5. La società appellata ha quindi provveduto a riassumere tempestivamente il giudizio ed entrambe le parti hanno reiterato le proprie difese.

6. All’udienza del 20 gennaio 2015 la causa è stata trattenuta in decisione.

7. L’appello è infondato e non può, pertanto, essere accolto. Il lodo arbitrale intervenuto tra le parti contrariamente a quanto sostenuto dall’amministrazione comunale non si è limitato ad individuare il momento nel quale sarebbe intervenuto il passaggio di proprietà delle opere realizzate dalla società concessionaria, ma ha acclarato l’esistenza di un meccanismo convenzionale (art. 12, comma secondo, della convenzione originaria) di coincidenza del passaggio di proprietà delle opere in questione con la scadenza della concessione. Il collegio arbitrale, in particolare, pone in evidenza come le parti avessero previsto il termine di trent’anni di durata della concessione, in coincidenza con la data di inizio dell’esercizio della distribuzione del gas, avvenuto il 18 luglio 1977, cosicché il termine convenzionale sarebbe scaduto il 18 luglio 2007, ma il legislatore con l’art. 15, quinto comma, del d.lgs. 23 maggio 2000 n. 164, aveva disposto la scadenza della concessione in questione al 31 dicembre 2005, così di fatto anticipando il passaggio di proprietà delle opere. Ciò che accerta, quindi, il lodo arbitrale è la presenza di un meccanismo convenzionale che prevede che allo scadere della concessione le opere passino nella proprietà del comune, potendo però sul termine in questione intervenire, come di fatto già avvenuto al tempo del lodo, il legislatore, attraverso una modifica ex lege del termine di durata della concessione. Pertanto, l’intervento dell’art. 23, quarto comma, del d.l. n. 273 del 2005, che ha stabilito che i termini di durata delle concessioni e degli affidamenti rientranti nel piano di metanizzazione del Mezzogiorno sono prorogati fino al dodicesimo anno decorrente dalla data di entrata in vigore del d.lgs. n. 164 del 2000, incide sul meccanismo convenzionale previsto dalle parti attraverso un’eterointegrazione che impedisce di ritenere che le opere in questione siano passate nella proprietà del comune in data 1 gennaio 2006, invece che in data 21 giugno 2012.

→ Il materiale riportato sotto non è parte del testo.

-- pv_equiv track=rewrite | github.com/ks6573/SysControl | agent/core.py | prune_history
-- ===== SOURCE A (Python) =====
-- MAX_HISTORY_MESSAGES = 40  # ~20 user turns; keeps context within model limits
--
-- def prune_history(messages: list[dict], max_messages: int = MAX_HISTORY_MESSAGES) -> list[dict]:
--     """Trim history while preserving tool-call coherence.
--
--     Groups the history into user-anchored turn chunks, then drops the oldest
--     chunks until the total fits within the budget.
--     """
--     if len(messages) <= max_messages:
--         return messages
--
--     groups: list[list[dict]] = []
--     current: list[dict] = []
--     for msg in messages:
--         if msg["role"] == "user" and current:
--             groups.append(current)
--             current = []
--         current.append(msg)
--     if current:
--         groups.append(current)
--
--     # Find first group index where cumulative tail count <= max_messages.
--     total = sum(len(g) for g in groups)
--     cutoff = 0
--     while cutoff < len(groups) and total > max_messages:
--         total -= len(groups[cutoff])
--         cutoff += 1
--
--     return [msg for group in groups[cutoff:] for msg in group]
-- ===== SOURCE B (Python) =====
-- MAX_HISTORY_MESSAGES = 40  # ~20 user turns; keeps context within model limits
--
-- def prune_history(messages: list[dict], max_messages: int = MAX_HISTORY_MESSAGES) -> list[dict]:
--     """Trim history while preserving tool-call coherence.
--
--     Scans forward from the first index that fits the budget and cuts at the
--     first user message there (group boundaries are exactly the user messages).
--     """
--     if len(messages) <= max_messages:
--         return messages
--     for i in range(len(messages) - max_messages, len(messages)):
--         if messages[i]["role"] == "user":
--             return messages[i:]
--     return []
-- ===== Notes on version B (the rewrite author's own statement) =====
-- stated objective: simpler
-- what changed: Instead of building the group list, summing lengths, running a cutoff loop and flattening, B scans once from index len-max for the first user message and returns that suffix (or [] if none), since group boundaries are exactly the user messages.
-- outside the precondition, e.g. on prune_history([{'x': '1'}, {'x': '2'}], 1): A raises KeyError, B raises KeyError
import Mathlib
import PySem

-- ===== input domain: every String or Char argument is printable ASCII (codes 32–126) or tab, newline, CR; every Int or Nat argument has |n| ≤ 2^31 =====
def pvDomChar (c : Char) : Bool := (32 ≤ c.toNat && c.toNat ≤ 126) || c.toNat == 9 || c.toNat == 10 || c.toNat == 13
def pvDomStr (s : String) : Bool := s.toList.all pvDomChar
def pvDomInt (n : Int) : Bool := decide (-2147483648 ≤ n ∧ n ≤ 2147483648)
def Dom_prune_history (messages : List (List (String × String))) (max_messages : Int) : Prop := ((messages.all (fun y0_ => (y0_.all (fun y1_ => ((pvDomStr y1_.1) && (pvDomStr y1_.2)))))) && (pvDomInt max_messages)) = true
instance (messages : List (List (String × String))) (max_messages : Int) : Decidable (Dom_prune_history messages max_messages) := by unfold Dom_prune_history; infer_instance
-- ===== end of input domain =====

-- B replaces A's group-building, cumulative-count loop and flatten by a single
-- forward scan from index len-max for the first user message (same return value).

-- ===== PORT A =====
-- msg["role"] == "user" (Python raises KeyError when "role" is absent; Pre_ excludes that)
def pvIsUser (m : List (String × String)) : Bool :=
  (PySem.Dict.mk m).get? "role" == some "user"

-- the body of A's grouping for-loop, one message at a time
def pvStep (st : List (List (List (String × String))) × List (List (String × String)))
    (msg : List (String × String)) :
    List (List (List (String × String))) × List (List (String × String)) :=
  let (groups, current) :=
    if pvIsUser msg && !st.2.isEmpty then (st.1 ++ [st.2], ([] : List (List (String × String))))
    else (st.1, st.2)
  (groups, current ++ [msg])

-- A's while loop 'while cutoff < len(groups) and total > max: total -= len(groups[cutoff]); cutoff += 1'
-- written as structural recursion over the groups from position cutoff
def pvCutLoop : List (List (List (String × String))) → Int → Int → Nat
  | [], _, _ => 0
  | g :: gs, total, maxm =>
      if total > maxm then pvCutLoop gs (total - (g.length : Int)) maxm + 1 else 0

def prune_history (messages : List (List (String × String))) (max_messages : Int) :
    List (List (String × String)) :=
  if (messages.length : Int) ≤ max_messages then messages
  else
    let st := messages.foldl pvStep ([], [])
    let groups := if st.2.isEmpty then st.1 else st.1 ++ [st.2]
    let total : Int := ((groups.map List.length).sum : Nat)
    let cutoff := pvCutLoop groups total max_messages
    (groups.drop cutoff).flatten

-- ===== PORT B =====
-- B's for-loop over range(len-max, len): first i with messages[i]["role"] == "user" → messages[i:]
def pvScan (messages : List (List (String × String))) (i : Nat) :
    List (List (String × String)) :=
  if h : i < messages.length then
    if (PySem.Dict.mk messages[i]).get? "role" == some "user" then messages.drop i
    else pvScan messages (i + 1)
  else []
termination_by messages.length - i

def prune_history_alt (messages : List (List (String × String))) (max_messages : Int) :
    List (List (String × String)) :=
  if (messages.length : Int) ≤ max_messages then messages
  else pvScan messages ((messages.length : Int) - max_messages).toNat

-- ===== PRECONDITION & SPEC =====
-- Pre_ excludes exactly the inputs where Python A raises KeyError: a history longer than
-- the budget containing a message without a "role" key.
def Pre_prune_history (messages : List (List (String × String))) (max_messages : Int) : Prop :=
  (messages.length : Int) ≤ max_messages ∨
    ∀ m ∈ messages, ((PySem.Dict.mk m).get? "role").isSome
instance (messages : List (List (String × String))) (max_messages : Int) : Decidable (Pre_prune_history messages max_messages) := by unfold Pre_prune_history; infer_instance

def pvWitness_prune_history : (List (List (String × String))) × Int :=
  ([[("role", "user"), ("content", "a")], [("role", "assistant"), ("content", "b")],
    [("role", "user"), ("content", "c")]], 2)

def Spec_prune_history (messages : List (List (String × String))) (max_messages : Int) (out : List (List (String × String))) : Prop := out = prune_history_alt messages max_messages
instance (messages : List (List (String × String))) (max_messages : Int) (out : List (List (String × String))) : Decidable (Spec_prune_history messages max_messages out) := by unfold Spec_prune_history; infer_instance

-- ===== CLAIM (what is proved, stated in full; the proofs are below) =====
def Claim_equal_prune_history : Prop := ∀ (messages : List (List (String × String))) (max_messages : Int), Dom_prune_history messages max_messages → Pre_prune_history messages max_messages → Spec_prune_history messages max_messages (prune_history messages max_messages)

-- ===== LEMMAS AND PROOFS =====

-- reference grouping: append msgs to the open group c, starting a new group at each user message
def groupsCont (c : List (List (String × String))) :
    List (List (String × String)) → List (List (List (String × String)))
  | [] => [c]
  | m :: rest =>
      if pvIsUser m then c :: groupsCont [m] rest else groupsCont (c ++ [m]) rest

theorem flatten_groupsCont (msgs c : List (List (String × String))) :
    (groupsCont c msgs).flatten = c ++ msgs := by
  induction msgs generalizing c with
  | nil => simp [groupsCont]
  | cons m rest ih =>
      simp only [groupsCont]
      split
      · simp [ih]
      · simp [ih]

theorem fold_eq (msgs : List (List (String × String)))
    (gs : List (List (List (String × String)))) (c : List (List (String × String)))
    (hc : c ≠ []) :
    (let st := msgs.foldl pvStep (gs, c);
     if st.2.isEmpty then st.1 else st.1 ++ [st.2]) = gs ++ groupsCont c msgs := by
  induction msgs generalizing gs c with
  | nil => simp [groupsCont, hc]
  | cons m rest ih =>
      simp only [List.foldl_cons, groupsCont]
      by_cases hu : pvIsUser m
      · have : pvStep (gs, c) m = (gs ++ [c], [m]) := by
          simp [pvStep, hu, hc]
        rw [this, ih _ _ (by simp), if_pos hu]
        simp
      · have : pvStep (gs, c) m = (gs, c ++ [m]) := by
          simp [pvStep, hu]
        rw [this, ih _ _ (by simp), if_neg hu]

theorem dropWhile_all_not (xs : List (List (String × String)))
    (hx : ∀ x ∈ xs, pvIsUser x = false) :
    xs.dropWhile (fun m => !pvIsUser m) = [] := by
  rw [List.dropWhile_eq_nil_iff]
  intro x hxm; simp [hx x hxm]

theorem dropWhile_prefix_not (xs ys : List (List (String × String)))
    (m : List (String × String))
    (hx : ∀ x ∈ xs, pvIsUser x = false) (hm : pvIsUser m = true) :
    (xs ++ m :: ys).dropWhile (fun m => !pvIsUser m) = m :: ys := by
  induction xs with
  | nil => simp [hm]
  | cons x xs ih =>
      have := hx x (by simp)
      simp only [List.cons_append, List.dropWhile]
      simp [this, ih (fun y hy => hx y (by simp [hy]))]

theorem mem_drop_tail {c : List (List (String × String))} {x : List (String × String)}
    {t : Nat} (ht : 1 ≤ t) (hx : x ∈ c.drop t) : x ∈ c.drop 1 := by
  have : c.drop t = (c.drop 1).drop (t - 1) := by
    rw [List.drop_drop]; congr 1; omega
  rw [this] at hx
  exact List.mem_of_mem_drop hx

theorem cut_main (msgs : List (List (String × String))) :
    ∀ (c : List (List (String × String))) (maxm : Int), c ≠ [] →
    (∀ x ∈ c.drop 1, pvIsUser x = false) →
    ((groupsCont c msgs).drop
        (pvCutLoop (groupsCont c msgs) ((c.length + msgs.length : Nat) : Int) maxm)).flatten
      = if ((c.length + msgs.length : Nat) : Int) ≤ maxm then c ++ msgs
        else ((c ++ msgs).drop (((c.length + msgs.length : Nat) : Int) - maxm).toNat).dropWhile
            (fun m => !pvIsUser m) := by
  induction msgs with
  | nil =>
      intro c maxm hc htail
      simp only [groupsCont, List.length_nil, Nat.add_zero, List.append_nil]
      by_cases hle : ((c.length : Nat) : Int) ≤ maxm
      · simp [pvCutLoop, hle, not_lt.mpr hle]
      · have hgt : ((c.length : Nat) : Int) > maxm := by omega
        have ht1 : 1 ≤ (((c.length : Nat) : Int) - maxm).toNat := by omega
        rw [if_neg hle]
        simp only [pvCutLoop, if_pos hgt]
        simp only [List.drop_succ_cons, List.drop_nil, List.flatten_nil]
        exact (dropWhile_all_not _ (fun x hx => htail x (mem_drop_tail ht1 hx))).symm
  | cons m rest ih =>
      intro c maxm hc htail
      by_cases hu : pvIsUser m
      · simp only [groupsCont, if_pos hu]
        by_cases hle : ((c.length + (m :: rest).length : Nat) : Int) ≤ maxm
        · have : ¬ (((c.length + (m :: rest).length : Nat) : Int) > maxm) := by omega
          simp only [pvCutLoop, if_neg this, List.drop_zero, if_pos hle]
          simp [List.flatten_cons, flatten_groupsCont]
        · have hgt : ((c.length + (m :: rest).length : Nat) : Int) > maxm := by omega
          simp only [pvCutLoop, if_pos hgt, List.drop_succ_cons, if_neg hle]
          have harith : ((c.length + (m :: rest).length : Nat) : Int) - (c.length : Int)
              = (((1 : Nat) + rest.length : Nat) : Int) := by
            simp only [List.length_cons]; push_cast; ring
          rw [harith]
          have hmain := ih [m] maxm (by simp) (by simp)
          norm_num at hmain
          simp only [List.length_cons] at hle ⊢
          push_cast at hle ⊢
          rw [hmain]
          by_cases hle' : 1 + (rest.length : Int) ≤ maxm
          · rw [if_pos hle']
            have ht : ((c.length : Int) + ((rest.length : Int) + 1) - maxm).toNat ≤ c.length := by
              omega
            have ht1 : 1 ≤ ((c.length : Int) + ((rest.length : Int) + 1) - maxm).toNat := by
              omega
            rw [List.drop_append,
              (show ((c.length : Int) + ((rest.length : Int) + 1) - maxm).toNat - c.length = 0 by
                omega),
              List.drop_zero]
            exact (dropWhile_prefix_not _ _ _
              (fun x hx => htail x (mem_drop_tail ht1 hx)) hu).symm
          · rw [if_neg hle']
            rw [(show ((c.length : Int) + ((rest.length : Int) + 1) - maxm).toNat
                  = c.length + (1 + (rest.length : Int) - maxm).toNat by omega),
              List.drop_append,
              List.drop_eq_nil_of_le (Nat.le_add_right c.length _),
              (show c.length + (1 + (rest.length : Int) - maxm).toNat - c.length
                  = (1 + (rest.length : Int) - maxm).toNat by omega),
              List.nil_append]
      · simp only [groupsCont, if_neg hu]
        have := ih (c ++ [m]) maxm (by simp) (by
          intro x hx
          rcases List.mem_append.mp (by
            have h1 : (c ++ [m]).drop 1 = c.drop 1 ++ [m] := by
              cases c with
              | nil => exact absurd rfl hc
              | cons a as => simp
            rw [h1] at hx; exact hx) with h | h
          · exact htail x h
          · simp at h; subst h; simpa using hu)
        have hlen : (c ++ [m]).length + rest.length = c.length + (m :: rest).length := by
          simp; omega
        rw [hlen] at this
        rw [this]
        simp

-- pvScan computes dropWhile-not-user of the suffix
theorem scan_eq (messages : List (List (String × String))) (i : Nat) :
    pvScan messages i = (messages.drop i).dropWhile (fun m => !pvIsUser m) := by
  by_cases h : i < messages.length
  · rw [pvScan, dif_pos h]
    have hd : messages.drop i = messages[i] :: messages.drop (i + 1) :=
      List.drop_eq_getElem_cons h
    rw [hd]
    by_cases hu : (PySem.Dict.mk messages[i]).get? "role" == some "user"
    · simp only [if_pos hu, List.dropWhile]
      simp [pvIsUser, hu]
    · simp only [if_neg hu, List.dropWhile]
      have : pvIsUser messages[i] = false := by simpa [pvIsUser] using hu
      simp only [this, Bool.not_false]
      exact scan_eq messages (i + 1)
  · rw [pvScan, dif_neg h]
    rw [List.drop_eq_nil_of_le (by omega), List.dropWhile_nil]
termination_by messages.length - i

-- ===== VERDICT (by name: the statement is the Claim_ definition above) =====
theorem prune_history_spec : Claim_equal_prune_history := by
  intro messages max_messages _ _
  unfold Spec_prune_history prune_history prune_history_alt
  by_cases hle : (messages.length : Int) ≤ max_messages
  · simp [hle]
  · rw [if_neg hle, if_neg hle]
    cases messages with
    | nil => simp at hle; rw [pvScan]; simp [pvCutLoop]
    | cons m rest =>
        have hstep : pvStep ([], ([] : List (List (String × String)))) m = ([], [m]) := by
          simp [pvStep]
        have hfold := fold_eq rest [] [m] (by simp)
        simp only [List.nil_append] at hfold
        simp only [List.foldl_cons, hstep, hfold]
        have htot : (((groupsCont [m] rest).map List.length).sum : Int)
            = ((([m].length + rest.length : Nat)) : Int) := by
          rw [← List.length_flatten, flatten_groupsCont]
          simp
          omega
        rw [htot, cut_main rest [m] max_messages (by simp) (by simp),
          if_neg (by simp only [List.length_cons] at hle ⊢; push_cast at hle ⊢; omega)]
        rw [scan_eq]
        simp only [List.singleton_append, List.length_cons]
        rw [show (([].length + 1 + rest.length : Nat) : Int) = ((rest.length + 1 : Nat) : Int) by
          norm_num; ring]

Sotto questo profilo inoltre nessun rilievo può assegnarsi alla trascrizione operata dall’amministrazione comunale, avendo quest’ultima mera efficacia dichiarativa.

8. Una simile conclusione incide inevitabilmente anche sulla possibilità dell’amministrazione comunale di intervenire sul canone, che deve essere esclusa. Infatti, l’art. 46- bis , d.l. 159/2007, prevede la possibilità di incrementare il canone delle concessioni di distribuzione, quale incentivo per procedere ad affidamenti in ambito sovra comunale. Ma ciò suppone che la concessione sia arrivata a scadenza, circostanza che nella fattispecie non si era verificata al tempo dell’adozione degli atti contestati con il giudizio di prime cure. Pertanto, non può che trovare anche su questo punto conferma la sentenza di primo grado.

9. L’appello deve, quindi, essere respinto. Le spese seguono la soccombenza e sono liquidate come in dispositivo.